In 1309–1310, the hermits of St. Augustine obtained the Pope's Clement V approval to sell this first building, and purchase the land to build the existing buildings that lie within the walls of the city, in the parish of Saint-Etienne. The canons of Saint-Sernin objected to the transfer, but, in 1326 sold three houses to the hermits for the price of 3500 guilders in exchange of a part of the wax sheets received by the Augustinians for a burial.

Jean Lobres, prime contractor of Toulouse's cathedral participated in the construction of the apse of the church.

The layout of the church is typical of the southern Mediterranean-Gothic style. The apse has three chapels that open directly onto the large, single nave, there is no transept, and in the upper parts, sections have been cut out.

By 1341 the foundations of the monastery were well established.

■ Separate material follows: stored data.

-- pv_equiv track=rewrite | github.com/xiaojinwhu/commitor | commitor/prompt.py | remove_conventional_commit_word
-- ===== SOURCE A (Python) =====
-- def remove_conventional_commit_word(msg):
--     words = [
--         "fix",
--         "feat",
--         "build",
--         "chore",
--         "ci",
--         "docs",
--         "style",
--         "refactor",
--         "perf",
--         "test",
--     ]
--     for word in words:
--         if msg.startswith(word + ":"):
--             return msg[len(word) + 1 :].strip()
--     return msg
-- ===== SOURCE B (Python) =====
-- def remove_conventional_commit_word(msg):
--     head, sep, tail = msg.partition(":")
--     if sep and head in {
--         "fix", "feat", "build", "chore", "ci",
--         "docs", "style", "refactor", "perf", "test",
--     }:
--         return tail.strip()
--     return msg
-- ===== Notes on version B (the rewrite author's own statement) =====
-- stated objective: idiomatic
-- what changed: Instead of looping over the ten candidate prefixes testing startswith for each, B partitions the message at its first colon once and checks set membership of the extracted head.
import Mathlib
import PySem

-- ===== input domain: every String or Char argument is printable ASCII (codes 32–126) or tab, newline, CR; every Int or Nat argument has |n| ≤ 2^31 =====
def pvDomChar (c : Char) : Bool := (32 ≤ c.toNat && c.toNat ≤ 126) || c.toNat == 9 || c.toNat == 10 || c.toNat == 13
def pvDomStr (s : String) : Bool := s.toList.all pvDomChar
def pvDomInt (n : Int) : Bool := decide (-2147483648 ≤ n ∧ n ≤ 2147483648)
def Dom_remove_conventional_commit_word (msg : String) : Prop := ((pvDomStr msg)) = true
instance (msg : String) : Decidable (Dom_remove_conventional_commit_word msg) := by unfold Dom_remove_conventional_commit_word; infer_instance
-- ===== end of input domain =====

-- B replaces A's loop over the ten candidate prefixes (startswith each) by one partition of the
-- message at its first colon followed by a set-membership test of the extracted head (idiomatic).

-- ===== PORT A =====
-- the 'for word in words: if msg.startswith(word + ":"): return …' loop of A
def pvLoopA (msg : String) : List String → String
  | [] => msg
  | w :: ws =>
      if PySem.Str.startswith msg (w ++ ":") then
        PySem.Str.strip (PySem.Str.slice msg (some (PySem.Str.len w + 1)) none)
      else pvLoopA msg ws

def remove_conventional_commit_word (msg : String) : String :=
  pvLoopA msg
    ["fix", "feat", "build", "chore", "ci", "docs", "style", "refactor", "perf", "test"]

-- ===== PORT B =====
-- hand port of str.partition(":") on the char list (PySem has no partition): returns
-- (text before the first ':', text after it), or none when there is no colon (exact)
def pvPartitionColon : List Char → Option (List Char × List Char)
  | [] => none
  | c :: rest =>
      if c = ':' then some ([], rest)
      else
        match pvPartitionColon rest with
        | none => none
        | some (h, t) => some (c :: h, t)

def remove_conventional_commit_word_alt (msg : String) : String :=
  match pvPartitionColon msg.toList with
  | none => msg
  | some (h, t) =>
      if PySem.Set.contains
          (PySem.Set.ofList
            ["fix", "feat", "build", "chore", "ci", "docs", "style", "refactor", "perf", "test"])
          (String.ofList h) then
        PySem.Str.strip (String.ofList t)
      else msg

-- ===== PRECONDITION & SPEC =====
def Spec_remove_conventional_commit_word (msg : String) (out : String) : Prop := out = remove_conventional_commit_word_alt msg
instance (msg : String) (out : String) : Decidable (Spec_remove_conventional_commit_word msg out) := by unfold Spec_remove_conventional_commit_word; infer_instance

-- ===== CLAIM (what is proved, stated in full; the proofs are below) =====
def Claim_equal_remove_conventional_commit_word : Prop := ∀ (msg : String), Dom_remove_conventional_commit_word msg → Spec_remove_conventional_commit_word msg (remove_conventional_commit_word msg)

-- ===== LEMMAS AND PROOFS =====

lemma pvPartitionColon_none (cs : List Char) (h : pvPartitionColon cs = none) : ':' ∉ cs := by
  induction cs with
  | nil => simp
  | cons c rest ih =>
      by_cases hc : c = ':'
      · simp [pvPartitionColon, hc] at h
      · cases hr : pvPartitionColon rest with
        | none => simpa [hc, eq_comm] using fun x => ih hr x
        | some p => simp [pvPartitionColon, hc, hr] at h

lemma pvPartitionColon_spec (cs h t : List Char) (hp : pvPartitionColon cs = some (h, t)) :
    cs = h ++ ':' :: t ∧ ':' ∉ h := by
  induction cs generalizing h t with
  | nil => simp [pvPartitionColon] at hp
  | cons c rest ih =>
      by_cases hc : c = ':'
      · subst hc; simp [pvPartitionColon] at hp
        obtain ⟨h1, h2⟩ := hp; subst h1; subst h2; simp
      · cases hr : pvPartitionColon rest with
        | none => simp [pvPartitionColon, hc, hr] at hp
        | some p =>
            obtain ⟨h', t'⟩ := p
            simp [pvPartitionColon, hc, hr] at hp
            obtain ⟨h1, h2⟩ := hp; subst h1; subst h2
            obtain ⟨e, hnh⟩ := ih h' t' hr
            subst e
            refine ⟨rfl, fun hmem => ?_⟩
            rcases List.mem_cons.1 hmem with e | hm
            · exact hc e.symm
            · exact hnh hm

lemma pvSplit_unique (h t w r : List Char) (hh : ':' ∉ h) (hw : ':' ∉ w)
    (e : h ++ ':' :: t = w ++ ':' :: r) : h = w ∧ t = r := by
  induction h generalizing w with
  | nil =>
      cases w with
      | nil => simpa using e
      | cons d w' =>
          simp at e
          exact absurd (e.1 ▸ List.mem_cons_self) hw
  | cons c h' ih =>
      cases w with
      | nil =>
          simp at e
          exact absurd (e.1 ▸ List.mem_cons_self) hh
      | cons d w' =>
          simp at e
          obtain ⟨e1, e2⟩ := e
          have := ih w' (fun x => hh (List.mem_cons_of_mem _ x))
            (fun x => hw (List.mem_cons_of_mem _ x)) e2
          exact ⟨by simp [e1, this.1], this.2⟩

lemma pvSw_none (msg : String) (hnc : ':' ∉ msg.toList) (p : List Char) :
    PySem.Chars.startswith msg.toList (p ++ [':']) = false := by
  cases hb : PySem.Chars.startswith msg.toList (p ++ [':']) with
  | false => rfl
  | true =>
      rw [PySem.Chars.startswith_iff] at hb
      exact absurd (hb.mem (by simp)) hnc

lemma pvLoopA_none (msg : String) (hnc : ':' ∉ msg.toList) (ws : List String) :
    pvLoopA msg ws = msg := by
  induction ws with
  | nil => rfl
  | cons w ws ih => simp [pvLoopA, pvSw_none msg hnc, ih]

lemma pvSw_some (msg : String) (h t : List Char)
    (hp : pvPartitionColon msg.toList = some (h, t)) (w : String) (hw : ':' ∉ w.toList) :
    PySem.Str.startswith msg (w ++ ":") = true ↔ h = w.toList := by
  obtain ⟨hcs, hh⟩ := pvPartitionColon_spec _ _ _ hp
  rw [PySem.Str.startswith_eq, PySem.Chars.startswith_iff]
  constructor
  · rintro ⟨r, hr⟩
    rw [hcs] at hr
    have e : w.toList ++ ':' :: r = h ++ ':' :: t := by simpa using hr
    exact (pvSplit_unique _ _ _ _ hw hh e).1.symm
  · intro e
    exact ⟨t, by simp [hcs, e]⟩

lemma pvVal_some (msg : String) (h t : List Char)
    (hp : pvPartitionColon msg.toList = some (h, t)) (w : String) (he : h = w.toList) :
    PySem.Str.strip (PySem.Str.slice msg (some (PySem.Str.len w + 1)) none)
      = PySem.Str.strip (String.ofList t) := by
  obtain ⟨hcs, _⟩ := pvPartitionColon_spec _ _ _ hp
  apply String.toList_injective
  rw [PySem.Str.toList_strip, PySem.Str.toList_strip, String.toList_ofList,
    PySem.Str.toList_slice]
  congr 1
  have hlen : PySem.Str.len w + 1 = ((w.toList.length + 1 : Nat) : Int) := by
    simp [PySem.Str.len]
  show PySem.List.slice msg.toList (some (PySem.Str.len w + 1)) none = t
  rw [hlen, PySem.List.slice_from_natCast, hcs, he]
  have hsplit : w.toList ++ ':' :: t = (w.toList ++ [':']) ++ t := by simp
  rw [hsplit]
  simpa using List.drop_left (l₁ := w.toList ++ [':']) (l₂ := t)

lemma pvLoopA_some (msg : String) (h t : List Char)
    (hp : pvPartitionColon msg.toList = some (h, t)) (ws : List String)
    (hws : ∀ w ∈ ws, ':' ∉ w.toList) :
    pvLoopA msg ws =
      if ∃ w ∈ ws, h = w.toList then PySem.Str.strip (String.ofList t) else msg := by
  induction ws with
  | nil => simp [pvLoopA]
  | cons w ws ih =>
      have hw : ':' ∉ w.toList := hws w List.mem_cons_self
      by_cases he : h = w.toList
      · rw [pvLoopA, if_pos ((pvSw_some msg h t hp w hw).2 he),
          pvVal_some msg h t hp w he, if_pos ⟨w, List.mem_cons_self, he⟩]
      · rw [pvLoopA, if_neg (fun hb => he ((pvSw_some msg h t hp w hw).1 hb)),
          ih (fun x hx => hws x (List.mem_cons_of_mem _ hx))]
        by_cases hc2 : ∃ u ∈ ws, h = u.toList
        · obtain ⟨u, hu, e⟩ := hc2
          rw [if_pos ⟨u, hu, e⟩, if_pos ⟨u, List.mem_cons_of_mem _ hu, e⟩]
        · rw [if_neg hc2, if_neg (by
            rintro ⟨u, hu, e⟩
            rcases List.mem_cons.1 hu with rfl | hu'
            · exact he e
            · exact hc2 ⟨u, hu', e⟩)]

-- ===== VERDICT (by name: the statement is the Claim_ definition above) =====
theorem remove_conventional_commit_word_spec : Claim_equal_remove_conventional_commit_word := by
  intro msg _
  unfold Spec_remove_conventional_commit_word remove_conventional_commit_word
    remove_conventional_commit_word_alt
  cases hp : pvPartitionColon msg.toList with
  | none => rw [pvLoopA_none msg (pvPartitionColon_none _ hp)]
  | some p =>
      obtain ⟨h, t⟩ := p
      dsimp only
      rw [pvLoopA_some msg h t hp _ (by decide)]
      have hofnodup :
          PySem.Set.ofList
            ["fix", "feat", "build", "chore", "ci", "docs", "style", "refactor", "perf", "test"]
          = ["fix", "feat", "build", "chore", "ci", "docs", "style", "refactor", "perf", "test"] :=
        PySem.Set.ofList_eq_self_of_nodup _ (by decide)
      rw [hofnodup]
      have hcond : (∃ w ∈ (["fix", "feat", "build", "chore", "ci", "docs", "style",
          "refactor", "perf", "test"] : List String), h = w.toList) ↔
          PySem.Set.contains (["fix", "feat", "build", "chore", "ci", "docs", "style",
            "refactor", "perf", "test"] : List String) (String.ofList h) = true := by
        rw [show ∀ s : List String, ∀ x, PySem.Set.contains s x = true ↔ x ∈ s from
          fun s x => by simp [PySem.Set.contains]]
        constructor
        · rintro ⟨w, hw, rfl⟩
          simpa [show String.ofList w.toList = w from String.toList_injective (by simp)] using hw
        · intro hm
          exact ⟨String.ofList h, hm, by simp⟩
      by_cases hc : ∃ w ∈ (["fix", "feat", "build", "chore", "ci", "docs", "style",
          "refactor", "perf", "test"] : List String), h = w.toList
      · rw [if_pos hc, if_pos (hcond.1 hc)]
      · rw [if_neg hc, if_neg (fun hb => hc (hcond.2 hb))]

The completed church was painted in the style typical of northern Spain during the first half of the fourteenth century and decorated with miniatures produced in the royal court at the time of Philip IVth of France (Philip the Fair). The campanile is built on a square and close to the chorus. Access is via the opening which is now located in the vestry. The construction of the eastern part of monastery began in 1341. Construction of the other three parts of the building were only begun in 1396 by the mason Jean Maurin. Ninety years later, in 1396, the cloister was completed.

The convent's library held important manuscripts.

=== The fire of 1463 ===

Starting on 7 May 1463 and lasting for nearly two weeks, a fire (started by a careless baker) destroyed much of the city of Toulouse. As was the case at the Carmelite convent, most of the roof collapsed. With the help of the faithful and the church, reconstruction of the roof began in 1495 through the work of masons Martin Pujol and Pierre d'Arroye. The work was quickly completed and the building was rededicated on 30 June 1504.

=== The decline of the convent ===
Up until the fourteenth and fifteenth centuries the convent was home to two hundred monks. But then numbers started to decline; by 1518 there were no more than 140, and the fall continued. In 1649 there were only 60 and in 1680 there were only 31. By the time of the French Revolution only a few remained. In addition, in 1542, the convent was the victim of looting; many books and records were stolen from the library, along with liturgical objects and valuable furniture. On 14 September 1550 (the feast of the Exaltation of the Holy Cross), lightning struck the bell tower. The upper floors were destroyed, causing extensive damage in the surrounding area. This event marked the beginning of the decline of the monastery. The financial and material difficulties could not be overcome and the bell tower was never reconstructed, instead it was lowered by one floor.

In May 1562, in the aftermath of the revolt of the Huguenots, three Augustinians were flogged in public, apostatized, and married to three Augustinian nuns for having left their convent. During this time, all the Augustinian nuns (bar one) of Toulouse became part of the Protestant Reformation, and the house was donated to the Jesuits (the Chapel of the Black Penitents).

In a decree of 2 November 1789 the convent became a national asset, and was decommissioned during the suppression of the monastic orders in 1790. Since 27 August 1795 it has housed the Toulouse Museum of Art.